- Required work:
Print only the closing part of the entries. It starts at the line containing "have h := fold_eq_scanl input 50 50 0 rfl" and includes the final line, exactly as written.

(Stored data entries)
-- pv_equiv track=rewrite | github.com/Init-mb46/AOC-2025 | Day1/day1.py | part1
-- ===== SOURCE A (Python) =====
-- start_value = 50
--
-- def part1(input):
--     value = start_value
--     total = 0
--     for line in input:
--         if line.startswith('L'):
--             value -= int(line[1:])
--         elif line.startswith('R'):
--             value += int(line[1:])
--         value = value % 100
--         if value == 0:
--             total += 1
--     return total
-- ===== SOURCE B (Python) =====
-- start_value = 50
--
-- def part1(input):
--     def delta(line):
--         if line.startswith('L'):
--             return -int(line[1:])
--         if line.startswith('R'):
--             return int(line[1:])
--         return 0
--
--     deltas = [delta(line) for line in input]
--     total = sum(deltas)
--     # Build the suffix sums T_n, T_{n-1}, ..., T_1 back-to-front
--     # (T_k = sum of deltas[k:]); position after line i is start + total - T_{i+1},
--     # so it is divisible by 100 iff T_{i+1} % 100 == (start + total) % 100.
--     suffix = []
--     t = 0
--     for d in reversed(deltas):
--         suffix.append(t)
--         t += d
--     target = (start_value + total) % 100
--     return sum(1 for s in suffix if s % 100 == target)
-- ===== Notes on version B (the rewrite author's own statement) =====
-- stated objective: alternative
-- what changed: Instead of A's forward pass tracking the running mod-100 position, B traverses the deltas back-to-front building suffix sums and, using the congruence (position after line i) % 100 == 0 iff suffix_sum(i+1) % 100 == (50 + total) % 100, counts suffix sums congruent to 50 plus the grand total.
import Mathlib
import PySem

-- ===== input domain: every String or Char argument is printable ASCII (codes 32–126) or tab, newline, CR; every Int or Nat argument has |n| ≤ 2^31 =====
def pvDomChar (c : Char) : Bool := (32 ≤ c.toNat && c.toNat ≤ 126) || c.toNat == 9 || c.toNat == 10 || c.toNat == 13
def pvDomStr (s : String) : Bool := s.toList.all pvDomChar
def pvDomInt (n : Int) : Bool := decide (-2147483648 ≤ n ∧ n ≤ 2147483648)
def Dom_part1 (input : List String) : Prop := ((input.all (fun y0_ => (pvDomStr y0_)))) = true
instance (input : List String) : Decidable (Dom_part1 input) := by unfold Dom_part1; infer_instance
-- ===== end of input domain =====

-- B replaces A's forward pass over the running mod-100 position by a back-to-front pass
-- building suffix sums of the deltas, counting those congruent to 50 + total mod 100
-- (objective: alternative algorithm; same return value).

-- ===== PORT A =====
-- A's loop, step for step: value updated by L/R, reduced mod 100, counter bumped on zero.
def part1 (input : List String) : Int :=
  (input.foldl (fun (st : Int × Int) line =>
    let value := st.1
    let total := st.2
    let value :=
      if PySem.Str.startswith line "L" then
        value - (PySem.Int.ofStr? (PySem.Str.slice line (some 1) none)).getD 0
      else if PySem.Str.startswith line "R" then
        value + (PySem.Int.ofStr? (PySem.Str.slice line (some 1) none)).getD 0
      else value
    let value := PySem.Int.mod value 100
    let total := if value = 0 then total + 1 else total
    (value, total)) (50, 0)).2

-- ===== PORT B =====
def pvDelta (line : String) : Int :=
  if PySem.Str.startswith line "L" then
    -(PySem.Int.ofStr? (PySem.Str.slice line (some 1) none)).getD 0
  else if PySem.Str.startswith line "R" then
    (PySem.Int.ofStr? (PySem.Str.slice line (some 1) none)).getD 0
  else 0

def part1_alt (input : List String) : Int :=
  let deltas := input.map pvDelta
  let total := deltas.sum
  -- Python: suffix=[]; t=0; for d in reversed(deltas): suffix.append(t); t += d
  let st := deltas.reverse.foldl
    (fun (st : Int × List Int) d => (st.1 + d, st.2 ++ [st.1])) (0, [])
  let target := PySem.Int.mod (50 + total) 100
  ((st.2.countP (fun s => PySem.Int.mod s 100 == target) : Nat) : Int)

-- ===== PRECONDITION & SPEC =====
-- Pre_ excludes inputs where int(line[1:]) raises ValueError on an L/R line (A raises there).
def Pre_part1 (input : List String) : Prop :=
  (input.all (fun line =>
    !(PySem.Str.startswith line "L" || PySem.Str.startswith line "R") ||
      (PySem.Int.ofStr? (PySem.Str.slice line (some 1) none)).isSome)) = true
instance (input : List String) : Decidable (Pre_part1 input) := by unfold Pre_part1; infer_instance
def pvWitness_part1 : List String := ["L12", "R62", "up", "R100"]
def Spec_part1 (input : List String) (out : Int) : Prop := out = part1_alt input
instance (input : List String) (out : Int) : Decidable (Spec_part1 input out) := by unfold Spec_part1; infer_instance

-- ===== CLAIM (what is proved, stated in full; the proofs are below) =====
def Claim_equal_part1 : Prop := ∀ (input : List String), Dom_part1 input → Pre_part1 input → Spec_part1 input (part1 input)

-- ===== LEMMAS AND PROOFS =====

-- A's loop body as a named function (definitionally equal to the lambda in part1).
def stepA (st : Int × Int) (line : String) : Int × Int :=
  let value := st.1
  let total := st.2
  let value :=
    if PySem.Str.startswith line "L" then
      value - (PySem.Int.ofStr? (PySem.Str.slice line (some 1) none)).getD 0
    else if PySem.Str.startswith line "R" then
      value + (PySem.Int.ofStr? (PySem.Str.slice line (some 1) none)).getD 0
    else value
  let value := PySem.Int.mod value 100
  let total := if value = 0 then total + 1 else total
  (value, total)

lemma part1_eq_stepA (input : List String) :
    part1 input = (input.foldl stepA (50, 0)).2 := rfl

-- A's prefix-sum count form: zeros of the running position started at c.
def prefCount (c : Int) (l : List Int) : Nat :=
  ((List.scanl (· + ·) c l).drop 1).countP (fun p => PySem.Int.mod p 100 == 0)

-- One A-step on the value equals adding the delta and reducing mod 100.
lemma stepA_value (v : Int) (line : String) :
    PySem.Int.mod
      (if PySem.Str.startswith line "L" then
        v - (PySem.Int.ofStr? (PySem.Str.slice line (some 1) none)).getD 0
      else if PySem.Str.startswith line "R" then
        v + (PySem.Int.ofStr? (PySem.Str.slice line (some 1) none)).getD 0
      else v) 100
    = PySem.Int.mod (v + pvDelta line) 100 := by
  unfold pvDelta
  split_ifs <;> ring_nf

lemma stepA_eq (v t : Int) (line : String) :
    stepA (v, t) line
      = (PySem.Int.mod (v + pvDelta line) 100,
         if PySem.Int.mod (v + pvDelta line) 100 = 0 then t + 1 else t) := by
  simp only [stepA]
  rw [stepA_value]

lemma mod_add_mod (v d : Int) :
    PySem.Int.mod (PySem.Int.mod v 100 + d) 100 = PySem.Int.mod (v + d) 100 := by
  simp only [PySem.Int.mod_eq_emod_of_pos (by norm_num : (0:Int) < 100)]
  omega

lemma scanl_head_tail (b : Int) (l : List Int) :
    List.scanl (· + ·) b l = b :: (List.scanl (· + ·) b l).tail := by
  cases l <;> simp [List.scanl]

-- Invariant: A's fold from (mod v 100, t) computes t plus the prefix-sum zero count from s,
-- whenever v ≡ s (mod 100).
lemma fold_eq_scanl (input : List String) :
    ∀ (v s t : Int), PySem.Int.mod v 100 = PySem.Int.mod s 100 →
    (input.foldl stepA (PySem.Int.mod v 100, t)).2
    = t + (prefCount s (input.map pvDelta) : Int) := by
  induction input with
  | nil => intro v s t _; simp [prefCount]
  | cons line rest ih =>
    intro v s t hvs
    have hcong : PySem.Int.mod (PySem.Int.mod v 100 + pvDelta line) 100
        = PySem.Int.mod (s + pvDelta line) 100 := by
      rw [mod_add_mod, ← mod_add_mod v, hvs, mod_add_mod]
    simp only [List.foldl_cons, stepA_eq, prefCount, List.map_cons, List.scanl_cons,
      List.drop_succ_cons]
    rw [hcong, ih (s + pvDelta line) (s + pvDelta line) _ rfl,
      scanl_head_tail (s + pvDelta line)]
    simp only [List.drop, List.countP_cons, prefCount]
    simp only [PySem.Int.mod_eq_zero_iff_dvd]
    by_cases h : (100:Int) ∣ s + pvDelta line
    · simp [h]; ring
    · simp [h]

-- B's suffix fold, written as a foldr on the un-reversed list.
def sufR (l : List Int) : Int × List Int :=
  l.foldr (fun d st => (st.1 + d, st.2 ++ [st.1])) (0, [])

lemma sufR_fst (l : List Int) : (sufR l).1 = l.sum := by
  induction l with
  | nil => rfl
  | cons d l ih => simp [sufR, List.foldr_cons] at *; omega

lemma sufR_cons (d : Int) (l : List Int) :
    sufR (d :: l) = (l.sum + d, (sufR l).2 ++ [l.sum]) := by
  simp [sufR, List.foldr_cons, ← sufR_fst l]

-- Key counting lemma: suffix sums congruent to c + total correspond exactly to
-- prefix positions (started at c) divisible by 100.
lemma suffix_count_eq_prefCount (l : List Int) :
    ∀ c : Int, ((sufR l).2.countP
        (fun s => PySem.Int.mod s 100 == PySem.Int.mod (c + l.sum) 100))
      = prefCount c l := by
  induction l with
  | nil => intro c; simp [sufR, prefCount]
  | cons d l ih =>
    intro c
    rw [sufR_cons]
    simp only [List.countP_append, List.countP_cons, List.countP_nil]
    have hpred : ∀ s : Int,
        (PySem.Int.mod s 100 == PySem.Int.mod (c + (d :: l).sum) 100)
          = (PySem.Int.mod s 100 == PySem.Int.mod ((c + d) + l.sum) 100) := by
      intro s; simp [List.sum_cons]; ring_nf
    simp only [hpred, ih (c + d)]
    have hlast : (PySem.Int.mod l.sum 100 == PySem.Int.mod ((c + d) + l.sum) 100)
        = (PySem.Int.mod (c + d) 100 == 0) := by
      simp only [PySem.Int.mod_eq_emod_of_pos (by norm_num : (0:Int) < 100)]
      by_cases h : (c + d) % 100 = 0 <;> simp [h] <;> omega
    rw [hlast]
    unfold prefCount
    simp only [List.scanl_cons, List.drop_succ_cons]
    rw [scanl_head_tail (c + d)]
    simp only [List.drop, List.countP_cons]
    simp

-- B in terms of sufR.
lemma part1_alt_eq (input : List String) :
    part1_alt input
      = (((sufR (input.map pvDelta)).2.countP
          (fun s => PySem.Int.mod s 100 ==
            PySem.Int.mod (50 + (input.map pvDelta).sum) 100) : Nat) : Int) := by
  simp only [part1_alt, sufR, List.foldl_reverse]

-- ===== VERDICT (by name: the statement is the Claim_ definition above) =====
theorem part1_spec : Claim_equal_part1 := by
  intro input _ _
  unfold Spec_part1
  rw [part1_eq_stepA, part1_alt_eq, suffix_count_eq_prefCount]
  have h := fold_eq_scanl input 50 50 0 rfl
  rw [show PySem.Int.mod (50:Int) 100 = 50 from by decide] at h
  rw [h]; simp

- Response to the task:
  have h := fold_eq_scanl input 50 50 0 rfl
  rw [show PySem.Int.mod (50:Int) 100 = 50 from by decide] at h
  rw [h]; simp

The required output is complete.